Hi! These are all good questions and it's always good to consider these questions explicitly for each project
The annotations don't necessarily have to be on the same sentences, although it's usually good to have at least some overlap. Otherwise, you can more easily end up with imbalanced data, and you'll also never have examples of texts with multiple different entities, which could mean that there's less useful information for the model to learn from, and more unknowns.
Binary annotations can definitely be very useful for moving your model into a better direction and correcting and as you say, they're really efficient to create and often include specific examples that the model can get the most value out of.
That said, if you're training a new model from scratch, it's usually good to focus on a reasonably sized corpus of complete annotations as an end goal, and you can use your binary annotations to create an intermediate model to help with that. Instead of converting you binary annotations, another thing you could do is train a model using the data you already have, and then use it with ner.correct
. If your model is pretty good already, this can also be extremely fast, because you only have to correct what the model gets wrong. So you can easily build up a very large corpus of complete, gold-standard annotations without having to do much manual labelling at all.
In Prodigy v1.10, the training mechanism for manual and binary works requires different logic, so you'll have to run the training separately. Ideally, you'd start with the manual annotations first, because those give you more complete information for the model to learn from, especially if you're starting from scratch.

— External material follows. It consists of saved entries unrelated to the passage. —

-- ===== VERDICT (by name: the statement is the Claim_ definition above) =====
theorem are_similar_spec : Claim_unchanged_are_similar := by
  intro sentence1 sentence2 _ hD
  show are_similar sentence1 sentence2 = are_similar_alt sentence1 sentence2
  exact pvMain (PySem.Str.split₀ sentence1) (PySem.Str.split₀ sentence2) hD

theorem are_similar_changed : Claim_changed_are_similar := by
  unfold Claim_changed_are_similar; decide

theorem are_similar_tight : Claim_exact_are_similar := by
  intro sentence1 sentence2 _ hD
  obtain ⟨h1, h2, h3⟩ := hD
  have ht := pvTight (PySem.Str.split₀ sentence1) (PySem.Str.split₀ sentence2) h1 h2 h3
  have hA : are_similar sentence1 sentence2 = false := ht.1
  have hB : are_similar_alt sentence1 sentence2 = true := by
    show (if (((PySem.Str.split₀ sentence1).length : Int)
            - ((PySem.Str.split₀ sentence2).length : Int)).natAbs > 1 then false
          else pvWalk (PySem.Str.split₀ sentence1) (PySem.Str.split₀ sentence2)) = true
    rw [if_neg (by omega)]
    exact ht.2
  simp [hA, hB]
-- pv_equiv track=rewrite | github.com/meenu-gupta/huma-server-sdk | sdk/common/utils/common_functions_utils.py | find_last_less_or_equal_element_index
-- ===== SOURCE A (Python) =====
-- def find_last_less_or_equal_element_index(item: int, items: list[int]) -> int:
--     """Returns index of the last element in array that is less or equal to item"""
--     if not items:
--         return -1
--     items = sorted(items)
--     for last_index, e in enumerate(items):
--         if item >= e:
--             continue
--         return last_index - 1
--
--     return last_index
-- ===== SOURCE B (Python) =====
-- def find_last_less_or_equal_element_index(item: int, items: list[int]) -> int:
--     """Index of the last element <= item in sorted(items): that is simply
--     (number of elements <= item) - 1, so count in one pass without sorting."""
--     return sum(1 for e in items if e <= item) - 1
-- ===== Notes on version B (the rewrite author's own statement) =====
-- stated objective: faster
-- what changed: B replaces A's sort-then-linear-scan with a single counting pass: the index of the last element <= item in the sorted copy equals (number of elements <= item) - 1, so no sort and no enumerate loop.
import Mathlib
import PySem

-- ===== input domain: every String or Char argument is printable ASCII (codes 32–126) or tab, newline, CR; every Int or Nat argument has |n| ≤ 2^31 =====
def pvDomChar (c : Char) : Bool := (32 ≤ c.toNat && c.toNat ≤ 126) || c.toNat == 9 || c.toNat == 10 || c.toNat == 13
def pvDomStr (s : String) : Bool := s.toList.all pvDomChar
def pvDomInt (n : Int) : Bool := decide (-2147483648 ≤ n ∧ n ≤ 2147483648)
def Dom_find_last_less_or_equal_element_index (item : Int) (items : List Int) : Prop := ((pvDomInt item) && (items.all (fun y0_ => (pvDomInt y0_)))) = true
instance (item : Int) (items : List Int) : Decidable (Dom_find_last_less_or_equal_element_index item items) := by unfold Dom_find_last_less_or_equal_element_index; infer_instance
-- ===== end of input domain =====

-- B drops A's sort and scan: the answer is (count of elements ≤ item) - 1, one pass (objective: faster).

-- ===== PORT A =====
-- A's for-loop over enumerate(sorted(items)): index i, continue while item ≥ e;
-- on the first e with e > item return i - 1; if the loop finishes, last_index = len-1 = i - 1 too.
def pvLoopA (item : Int) (i : Int) : List Int → Int
  | [] => i - 1
  | e :: rest => if item ≥ e then pvLoopA item (i + 1) rest else i - 1

def find_last_less_or_equal_element_index (item : Int) (items : List Int) : Int :=
  if items = [] then -1
  else pvLoopA item 0 (PySem.List.sorted items (fun x => x))

-- ===== PORT B =====
-- sum(1 for e in items if e <= item) - 1, the generator-sum as a fold
def find_last_less_or_equal_element_index_alt (item : Int) (items : List Int) : Int :=
  (items.foldl (fun acc e => if e ≤ item then acc + 1 else acc) 0) - 1

-- ===== PRECONDITION & SPEC =====
def Spec_find_last_less_or_equal_element_index (item : Int) (items : List Int) (out : Int) : Prop := out = find_last_less_or_equal_element_index_alt item items
instance (item : Int) (items : List Int) (out : Int) : Decidable (Spec_find_last_less_or_equal_element_index item items out) := by unfold Spec_find_last_less_or_equal_element_index; infer_instance

-- ===== CLAIM (what is proved, stated in full; the proofs are below) =====
def Claim_equal_find_last_less_or_equal_element_index : Prop := ∀ (item : Int) (items : List Int), Dom_find_last_less_or_equal_element_index item items → Spec_find_last_less_or_equal_element_index item items (find_last_less_or_equal_element_index item items)

-- ===== LEMMAS AND PROOFS =====

-- B's fold is a count
theorem pvFoldl_count (item : Int) (xs : List Int) (acc : Int) :
    xs.foldl (fun acc e => if e ≤ item then acc + 1 else acc) acc
      = acc + (xs.countP (fun e => decide (e ≤ item)) : Int) := by
  induction xs generalizing acc with
  | nil => simp
  | cons e rest ih =>
    simp only [List.foldl_cons, List.countP_cons, ih]
    by_cases h : e ≤ item <;> simp [h, ih] <;> ring

-- A's scan over a ≤-sorted list returns i + count(≤ item) - 1
theorem pvLoopA_count (item : Int) (xs : List Int) (i : Int)
    (hs : xs.Pairwise (· ≤ ·)) :
    pvLoopA item i xs = i + (xs.countP (fun e => decide (e ≤ item)) : Int) - 1 := by
  induction xs generalizing i with
  | nil => simp [pvLoopA]
  | cons e rest ih =>
    rcases List.pairwise_cons.mp hs with ⟨hall, hrest⟩
    by_cases h : e ≤ item
    · have hge : item ≥ e := h
      simp only [pvLoopA, List.countP_cons, h]
      rw [ih (i + 1) hrest]
      simp; ring
    · have hne : ¬ item ≥ e := h
      have hz : rest.countP (fun e => decide (e ≤ item)) = 0 := by
        rw [List.countP_eq_zero]
        intro b hb
        have := hall b hb
        simp only [decide_eq_true_eq]
        omega
      simp only [pvLoopA, List.countP_cons, h, hz]
      simp

-- ===== VERDICT (by name: the statement is the Claim_ definition above) =====
theorem find_last_less_or_equal_element_index_spec : Claim_equal_find_last_less_or_equal_element_index := by
  intro item items _
  unfold Spec_find_last_less_or_equal_element_index
  unfold find_last_less_or_equal_element_index find_last_less_or_equal_element_index_alt
  rw [pvFoldl_count]
  by_cases hnil : items = []
  · simp [hnil]
  · rw [if_neg hnil]
    have hperm : (PySem.List.sorted items (fun x => x)).Perm items :=
      PySem.List.sorted_perm items (fun x => x) false
    have hpw : (PySem.List.sorted items (fun x => x)).Pairwise (· ≤ ·) :=
      PySem.List.sorted_pairwise items (fun x => x)
    rw [pvLoopA_count item _ 0 hpw, hperm.countP_eq]
-- A's loop computes exactly the Good specification (for duplicate-free used).
lemma loop_iff_good (lstFile : List String) (used : List String) (pos : Int)
    (hpre : -(lstFile.length : Int) ≤ pos) (hnd : used.Nodup) :
    isClassBeginningLoop lstFile used pos = true ↔ ∃ k, Good lstFile used pos k := by
  rw [isClassBeginningLoop]
  split
  · rename_i h
    rw [pyGet?_eq_some_tok lstFile pos hpre h]
    set el := tok lstFile pos with hel
    dsimp only
    by_cases hc : CLASS_MODIFIER.contains el = true
    · rw [if_pos hc]
      have helm : el ∈ CLASS_MODIFIER := by simpa using hc
      by_cases hm : used.contains el = true
      · have hmem : el ∈ used := by simpa using hm
        rw [if_neg (by simp [hmem])]
        simp only [Bool.false_eq_true, false_iff]
        rintro ⟨k, hk1, hk2, hk3, hk4, hk5⟩
        cases k with
        | zero =>
          simp only [Nat.cast_zero, add_zero] at hk2
          rcases hk2 with h2 | h2 <;> rw [hel, h2] at helm
          · exact class_not_mod helm
          · exact interface_not_mod helm
        | succ k' =>
          have : el ∈ pref lstFile pos (k' + 1) := by
            rw [pref_succ]; exact List.mem_cons_self
          exact hk5 el this hmem
      · have hmem : el ∉ used := by simpa using hm
        rw [if_pos (by simp [hmem])]
        have hnd2 : (used ++ [el]).Nodup := by
          refine List.Nodup.append hnd (List.nodup_singleton el) ?_
          intro a ha hb
          simp only [List.mem_singleton] at hb
          exact hmem (hb ▸ ha)
        rw [loop_iff_good lstFile (used ++ [el]) (pos + 1) (by omega) hnd2]
        constructor
        · rintro ⟨k, hk1, hk2, hk3, hk4, hk5⟩
          refine ⟨k + 1, ?_, ?_, ?_, ?_, ?_⟩
          · push_cast; omega
          · have : pos + ((k : ℕ) + 1 : ℕ) = pos + 1 + (k : Int) := by push_cast; ring
            rw [this]; exact hk2
          · rw [pref_succ]
            intro s hs
            rcases List.mem_cons.mp hs with h' | h'
            · rw [h']; exact helm
            · exact hk3 s h'
          · rw [pref_succ]
            refine List.nodup_cons.mpr ⟨?_, hk4⟩
            intro hin
            exact (hk5 _ hin) (List.mem_append_right used List.mem_cons_self)
          · rw [pref_succ]
            intro s hs
            rcases List.mem_cons.mp hs with h' | h'
            · rw [h']; exact hmem
            · intro hu
              exact (hk5 s h') (List.mem_append_left _ hu)
        · rintro ⟨k, hk1, hk2, hk3, hk4, hk5⟩
          cases k with
          | zero =>
            exfalso
            simp only [Nat.cast_zero, add_zero] at hk2
            rcases hk2 with h2 | h2 <;> rw [hel, h2] at helm
            · exact class_not_mod helm
            · exact interface_not_mod helm
          | succ k' =>
            rw [pref_succ] at hk3 hk4 hk5
            refine ⟨k', ?_, ?_, ?_, ?_, ?_⟩
            · push_cast at hk1 ⊢; omega
            · have : pos + 1 + (k' : Int) = pos + ((k' : ℕ) + 1 : ℕ) := by push_cast; ring
              rw [this]; exact hk2
            · intro s hs; exact hk3 s (List.mem_cons_of_mem _ hs)
            · exact (List.nodup_cons.mp hk4).2
            · intro s hs hu
              rcases List.mem_append.mp hu with h' | h'
              · exact (hk5 s (List.mem_cons_of_mem _ hs)) h'
              · simp only [List.mem_singleton] at h'
                rw [hel] at h'
                exact (List.nodup_cons.mp hk4).1 (h' ▸ hs)
    · rw [if_neg hc]
      have helm : el ∉ CLASS_MODIFIER := by simpa using hc
      by_cases hci : el = "class" ∨ el = "interface"
      · have : (if el = "class" then true else if el = "interface" then true else false) = true := by
          rcases hci with h' | h' <;> simp [h']
        rw [this]
        simp only [true_iff]
        exact ⟨0, by simpa using h, by simpa using hci, by simp [pref_zero], by simp [pref_zero], by simp [pref_zero]⟩
      · rw [not_or] at hci
        rw [if_neg hci.1, if_neg hci.2]
        simp only [Bool.false_eq_true, false_iff]
        rintro ⟨k, hk1, hk2, hk3, hk4, hk5⟩
        cases k with
        | zero =>
          simp only [Nat.cast_zero, add_zero] at hk2
          rcases hk2 with h2 | h2
          · exact hci.1 (hel ▸ h2)
          · exact hci.2 (hel ▸ h2)
        | succ k' =>
          have : el ∈ pref lstFile pos (k' + 1) := by
            rw [pref_succ]; exact List.mem_cons_self
          exact helm (hk3 el this)
  · rename_i h
    simp only [Bool.false_eq_true, false_iff]
    rintro ⟨k, hk1, _⟩
    have : (0 : Int) ≤ (k : Int) := Int.natCast_nonneg k
    omega
termination_by ((lstFile.length : Int) - pos).toNat
decreasing_by omega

In Prodigy v1.11 (currently available as a nightly pre-release), you'll be able to train from both manual and binary annotations jointly, and it's also something we'd recommend. You'll be able to get better results if your annotations inclue at least some complete examples, on top of the binary decisions.

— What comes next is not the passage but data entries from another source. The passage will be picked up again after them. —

-- pv_equiv track=rewrite | github.com/CS4311-spring-2020/pick-tool-team02-wihrd | PICK_1.0/src/UI/QGraphViz/DotParser/DotParser.py | isParam_line
-- ===== SOURCE A (Python) =====
-- def isParam_line(data):
--     l=len(data)
--     for (i,c) in enumerate(data):
--         if c=="=":
--             return True
--         if c=="[":
--             return False
--         if i < l-1:
--             if data[i:i+2]=="--":
--                 return False
--             if data[i:i+2]=="->":
--                 return False
--     return False
-- ===== SOURCE B (Python) =====
-- def isParam_line(data):
--     eq = data.find('=')
--     if eq == -1:
--         return False
--     return all(p == -1 or eq < p
--                for p in (data.find('['), data.find('--'), data.find('->')))
-- ===== Notes on version B (the rewrite author's own statement) =====
-- stated objective: faster
-- what changed: Replaces the Python-level index-by-index scan with slice comparisons by four C-level str.find calls plus one comparison of the found positions: a parameter line iff the assignment token occurs and strictly precedes every occurring bracket/edge token.
import Mathlib
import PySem

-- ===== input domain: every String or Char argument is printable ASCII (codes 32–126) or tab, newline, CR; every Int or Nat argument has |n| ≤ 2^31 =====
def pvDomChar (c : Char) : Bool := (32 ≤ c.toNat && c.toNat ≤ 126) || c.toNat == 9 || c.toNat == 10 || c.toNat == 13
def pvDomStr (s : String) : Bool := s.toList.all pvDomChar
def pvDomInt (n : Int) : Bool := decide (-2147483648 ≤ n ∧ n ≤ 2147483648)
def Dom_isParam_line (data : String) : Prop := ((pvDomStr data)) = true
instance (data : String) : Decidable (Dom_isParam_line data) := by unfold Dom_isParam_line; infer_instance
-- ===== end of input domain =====

-- B replaces A's index-by-index early-returning scan by four str.find calls and a
-- comparison of the found positions; measurably faster at a timing run's sizes.


-- ===== PORT A =====
-- the for-loop over enumerate(data) with its early returns; data[i:i+2] is PySem.List.slice
def isParamGo (s : List Char) (l : Int) : List (Int × Char) → Bool
  | [] => false
  | (i, c) :: rest =>
    if c = '=' then true
    else if c = '[' then false
    else if i < l - 1 then
      if PySem.List.slice s (some i) (some (i + 2)) = ['-', '-'] then false
      else if PySem.List.slice s (some i) (some (i + 2)) = ['-', '>'] then false
      else isParamGo s l rest
    else isParamGo s l rest

def isParam_line (data : String) : Bool :=
  isParamGo data.toList (PySem.Str.len data) (PySem.List.enumerate data.toList 0)

-- ===== PORT B =====
def isParam_line_alt (data : String) : Bool :=
  let eq := PySem.Str.find data "="
  if eq = -1 then false
  else
    [PySem.Str.find data "[", PySem.Str.find data "--", PySem.Str.find data "->"].all
      (fun p => p == -1 || decide (eq < p))

-- ===== PRECONDITION & SPEC =====
def Spec_isParam_line (data : String) (out : Bool) : Prop := out = isParam_line_alt data
instance (data : String) (out : Bool) : Decidable (Spec_isParam_line data out) := by unfold Spec_isParam_line; infer_instance

-- ===== CLAIM (what is proved, stated in full; the proofs are below) =====
def Claim_equal_isParam_line : Prop := ∀ (data : String), Dom_isParam_line data → Spec_isParam_line data (isParam_line data)

-- ===== LEMMAS AND PROOFS =====

-- A's loop, restated as structural recursion on the suffix being scanned
def pvScan : List Char → Bool
  | [] => false
  | c :: rest =>
    if c = '=' then true
    else if c = '[' then false
    else
      match rest with
      | [] => false
      | d :: _ => if c = '-' ∧ (d = '-' ∨ d = '>') then false else pvScan rest

-- find on a cons: a match at position 0
lemma pv_find_cons_prefix (c : Char) (s sub : List Char)
    (h : sub <+: c :: s) : PySem.Chars.find (c :: s) sub = 0 := by
  have hinf : sub <:+: c :: s := h.isInfix
  have h0 : 0 ≤ PySem.Chars.find (c :: s) sub := (PySem.Chars.find_nonneg_iff _ _).mpr hinf
  obtain ⟨_, hmin⟩ := PySem.Chars.find_spec (s := c :: s) (sub := sub) h0
  by_contra hne0
  have hpos : 0 < (PySem.Chars.find (c :: s) sub).toNat := by omega
  exact hmin 0 hpos (by simpa using h)

-- find on a cons: no match at position 0 shifts the result of find on the tail
lemma pv_find_cons_shift (c : Char) (s sub : List Char) (h : ¬ sub <+: c :: s) :
    PySem.Chars.find (c :: s) sub =
      if PySem.Chars.find s sub = -1 then -1 else PySem.Chars.find s sub + 1 := by
  split_ifs with hn
  · rw [PySem.Chars.find_eq_neg_one_iff] at hn ⊢
    rw [List.infix_cons_iff]
    tauto
  · have hf0 : 0 ≤ PySem.Chars.find s sub := by
      have := PySem.Chars.neg_one_le_find s sub; omega
    obtain ⟨hpre, hmin⟩ := PySem.Chars.find_spec (s := s) (sub := sub) hf0
    have hinf : sub <:+: c :: s := by
      rw [List.infix_cons_iff]; right
      exact ((PySem.Chars.find_nonneg_iff _ _).mp hf0)
    have hF0 : 0 ≤ PySem.Chars.find (c :: s) sub := (PySem.Chars.find_nonneg_iff _ _).mpr hinf
    obtain ⟨hFpre, hFmin⟩ := PySem.Chars.find_spec (s := c :: s) (sub := sub) hF0
    set F := (PySem.Chars.find (c :: s) sub).toNat with hFdef
    have hFne0 : F ≠ 0 := by
      intro h0
      rw [h0] at hFpre; simp at hFpre; exact h hFpre
    have hdrop : (c :: s).drop F = s.drop (F - 1) := by
      rw [show F = (F - 1) + 1 by omega]
      simp
    rw [hdrop] at hFpre
    have h1 : (PySem.Chars.find s sub).toNat ≤ F - 1 := by
      by_contra hlt
      exact hmin (F - 1) (by omega) hFpre
    have h2 : F ≤ (PySem.Chars.find s sub).toNat + 1 := by
      by_contra hlt
      have := hFmin ((PySem.Chars.find s sub).toNat + 1) (by omega)
      simp at this
      exact this hpre
    omega

-- B's decision, on the char-list side
def pvDec (s : List Char) : Bool :=
  let eq := PySem.Chars.find s ['=']
  if eq = -1 then false
  else
    [PySem.Chars.find s ['['], PySem.Chars.find s ['-', '-'], PySem.Chars.find s ['-', '>']].all
      (fun p => p == -1 || decide (eq < p))

lemma pv_shift_cases (c : Char) (t sub : List Char) (h : ¬ sub <+: c :: t) :
    (PySem.Chars.find t sub = -1 ∧ PySem.Chars.find (c :: t) sub = -1) ∨
      (0 ≤ PySem.Chars.find t sub ∧
       PySem.Chars.find (c :: t) sub = PySem.Chars.find t sub + 1) := by
  rw [pv_find_cons_shift c t sub h]
  have := PySem.Chars.neg_one_le_find t sub
  split_ifs with hn
  · left; exact ⟨hn, rfl⟩
  · right; exact ⟨by omega, rfl⟩

lemma pv_entry_pos (c : Char) (t sub : List Char) (h : ¬ sub <+: c :: t) :
    (PySem.Chars.find (c :: t) sub == -1 || decide ((0 : Int) < PySem.Chars.find (c :: t) sub))
      = true := by
  rcases pv_shift_cases c t sub h with ⟨_, h2⟩ | ⟨h1, h2⟩ <;> rw [h2] <;> simp <;> omega

lemma pv_entry_shift (E : Int) (c : Char) (t sub : List Char)
    (h : ¬ sub <+: c :: t) :
    (PySem.Chars.find (c :: t) sub == -1 || decide (E + 1 < PySem.Chars.find (c :: t) sub))
      = (PySem.Chars.find t sub == -1 || decide (E < PySem.Chars.find t sub)) := by
  rcases pv_shift_cases c t sub h with ⟨h1, h2⟩ | ⟨h1, h2⟩
  · rw [h1, h2]; simp
  · rw [h2]
    have hne : PySem.Chars.find t sub ≠ -1 := by omega
    have hne2 : PySem.Chars.find t sub + 1 ≠ -1 := by omega
    rw [show (PySem.Chars.find t sub + 1 == -1) = false by simpa using hne2,
        show (PySem.Chars.find t sub == -1) = false by simpa using hne]
    simp only [Bool.false_or, decide_eq_decide]
    omega

lemma pvScan_eq_pvDec (s : List Char) : pvScan s = pvDec s := by
  induction s with
  | nil => decide
  | cons c t ih =>
    by_cases hc : c = '='
    · subst hc
      have heq : PySem.Chars.find ('=' :: t) ['='] = 0 :=
        pv_find_cons_prefix _ _ _ (List.cons_prefix_cons.mpr ⟨rfl, List.nil_prefix⟩)
      have hscan : pvScan ('=' :: t) = true := by simp [pvScan]
      rw [hscan]
      simp only [pvDec, heq, List.all_cons, List.all_nil,
        pv_entry_pos '=' t ['['] (by simp [List.cons_prefix_cons]),
        pv_entry_pos '=' t ['-', '-'] (by simp [List.cons_prefix_cons]),
        pv_entry_pos '=' t ['-', '>'] (by simp [List.cons_prefix_cons])]
      norm_num
    · have heqp : ¬ ['='] <+: c :: t := by
        simp only [List.cons_prefix_cons]; rintro ⟨h1, -⟩; exact hc h1.symm
      by_cases hbr : c = '['
      · subst hbr
        have hbr0 : PySem.Chars.find ('[' :: t) ['['] = 0 :=
          pv_find_cons_prefix _ _ _ (List.cons_prefix_cons.mpr ⟨rfl, List.nil_prefix⟩)
        have hscan : pvScan ('[' :: t) = false := by simp [pvScan]
        rw [hscan]
        simp only [pvDec, hbr0, List.all_cons]
        rcases pv_shift_cases '[' t ['='] heqp with ⟨h1, h2⟩ | ⟨h1, h2⟩ <;> rw [h2] <;>
          simp <;> omega
      · have hbrp : ¬ ['['] <+: c :: t := by
          simp only [List.cons_prefix_cons]; rintro ⟨h1, -⟩; exact hbr h1.symm
        match t with
        | [] =>
          have hscan : pvScan [c] = false := by simp [pvScan, hc, hbr]
          rw [hscan]
          simp only [pvDec]
          rcases pv_shift_cases c [] ['='] heqp with ⟨h1, h2⟩ | ⟨h1, h2⟩
          · rw [h2]; simp
          · have hnil : PySem.Chars.find ([] : List Char) ['='] = -1 := by decide
            omega
        | d :: t' =>
          by_cases hdash : c = '-' ∧ (d = '-' ∨ d = '>')
          · obtain ⟨hcm, hdm⟩ := hdash
            subst hcm
            have hscan : pvScan ('-' :: d :: t') = false := by
              simp [pvScan, hdm]
            have hkey : PySem.Chars.find ('-' :: d :: t') ['-', d] = 0 :=
              pv_find_cons_prefix _ _ _
                (List.cons_prefix_cons.mpr ⟨rfl, List.cons_prefix_cons.mpr ⟨rfl, List.nil_prefix⟩⟩)
            rw [hscan]
            simp only [pvDec, List.all_cons, List.all_nil]
            rcases pv_shift_cases '-' (d :: t') ['='] heqp with ⟨h1, h2⟩ | ⟨h1, h2⟩
            · rw [h2]; simp
            · rw [h2]
              rcases hdm with h3 | h3 <;> subst h3 <;> rw [hkey] <;> simp <;> omega
          · have hddp : ¬ ['-', '-'] <+: c :: d :: t' := by
              simp only [List.cons_prefix_cons]
              rintro ⟨h1, h2, -⟩; exact hdash ⟨h1.symm, Or.inl h2.symm⟩
            have harp : ¬ ['-', '>'] <+: c :: d :: t' := by
              simp only [List.cons_prefix_cons]
              rintro ⟨h1, h2, -⟩; exact hdash ⟨h1.symm, Or.inr h2.symm⟩
            have hstep : pvScan (c :: d :: t') = pvScan (d :: t') := by
              simp [pvScan, hc, hbr, hdash]
            rw [hstep, ih]
            simp only [pvDec, List.all_cons, List.all_nil]
            rcases pv_shift_cases c (d :: t') ['='] heqp with ⟨h1, h2⟩ | ⟨h1, h2⟩
            · rw [h1, h2]; simp
            · rw [h2]
              have hne : PySem.Chars.find (d :: t') ['='] ≠ -1 := by omega
              have hne2 : PySem.Chars.find (d :: t') ['='] + 1 ≠ -1 := by omega
              rw [if_neg hne, if_neg hne2,
                pv_entry_shift _ c (d :: t') ['['] hbrp,
                pv_entry_shift _ c (d :: t') ['-', '-'] hddp,
                pv_entry_shift _ c (d :: t') ['-', '>'] harp]

-- A's enumerate loop over the suffix s.drop k computes pvScan of that suffix
lemma pvGo_eq_pvScan (s : List Char) : ∀ (t : List Char) (k : Nat), s.drop k = t →
    isParamGo s (s.length : Int) (PySem.List.enumerate t (k : Int)) = pvScan t := by
  intro t
  induction t with
  | nil => intro k _; simp [PySem.List.enumerate_nil, isParamGo, pvScan]
  | cons c t' ih =>
    intro k hk
    have hlen : s.length = k + t'.length + 1 := by
      have h1 : (s.drop k).length = s.length - k := s.length_drop
      rw [hk] at h1
      have h2 : k ≤ s.length := by
        by_contra hgt
        have : s.drop k = [] := List.drop_eq_nil_of_le (by omega)
        rw [hk] at this; exact absurd this (by simp)
      simp at h1; omega
    have hslice : PySem.List.slice s (some (k : Int)) (some ((k : Int) + 2)) = (c :: t').take 2 := by
      rw [show ((k : Int) + 2) = ((k : Int) + ((2 : Nat) : Int)) by push_cast; ring,
        PySem.List.slice_natCast_add, hk]
    rw [PySem.List.enumerate_cons]
    by_cases hc : c = '='
    · simp [isParamGo, pvScan, hc]
    · by_cases hbr : c = '['
      · simp [isParamGo, pvScan, hbr]
      · match t' with
        | [] =>
          have hcond : ¬ ((k : Int) < (s.length : Int) - 1) := by
            simp at hlen ⊢; omega
          rw [show ((k : Int) + 1) = ((k + 1 : Nat) : Int) by push_cast; ring]
          simp [isParamGo, pvScan, hc, hbr, hcond, PySem.List.enumerate_nil]
        | d :: t'' =>
          have hcond : (k : Int) < (s.length : Int) - 1 := by
            simp at hlen ⊢; omega
          have hdrop : s.drop (k + 1) = d :: t'' := by
            rw [← List.tail_drop, hk]; rfl
          have hslice2 : PySem.List.slice s (some (k : Int)) (some ((k : Int) + 2)) = [c, d] := by
            rw [hslice]; rfl
          rw [show ((k : Int) + 1) = ((k + 1 : Nat) : Int) by push_cast; ring]
          have hrec := ih (k + 1) hdrop
          simp only [isParamGo, if_neg hc, if_neg hbr, if_pos hcond, hslice2]
          by_cases hdd : [c, d] = ['-', '-']
          · simp only [if_pos hdd]
            simp only [List.cons.injEq] at hdd
            simp [pvScan, hdd.1, hdd.2.1]
          · by_cases har : [c, d] = ['-', '>']
            · simp only [if_neg hdd, if_pos har]
              simp only [List.cons.injEq] at har
              simp [pvScan, har.1, har.2.1]
            · simp only [if_neg hdd, if_neg har]
              rw [hrec]
              simp only [List.cons.injEq] at hdd har
              have hno : ¬ (c = '-' ∧ (d = '-' ∨ d = '>')) := by tauto
              simp [pvScan, hc, hbr, hno]

-- ===== VERDICT (by name: the statement is the Claim_ definition above) =====
theorem isParam_line_spec : Claim_equal_isParam_line := by
  intro data _
  unfold Spec_isParam_line isParam_line isParam_line_alt
  have h := pvGo_eq_pvScan data.toList data.toList 0 rfl
  simp only [Int.natCast_zero] at h
  rw [show PySem.Str.len data = (data.toList.length : Int) from by simp [PySem.Str.len]]
  rw [h, pvScan_eq_pvDec]
  simp only [pvDec, PySem.Str.find_eq]
  rfl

When you're training the model, you should ideally train on all binary datasets together. Prodigy will take care of merging all annotations on the same input, so if a sentence contains binary annotations for two labels, the model will be updated with both of this information together.
The --ner-missing
flag is really only intended for non-binary annotations where you want to consider all unannotated tokens as "missing values" (as opposed to "not an entity", which is typically the default). This is already included when you train from --binary
, because binary annotations always mean that you only know the answer for one particular token sequence, and nothing about all other unannotated tokens.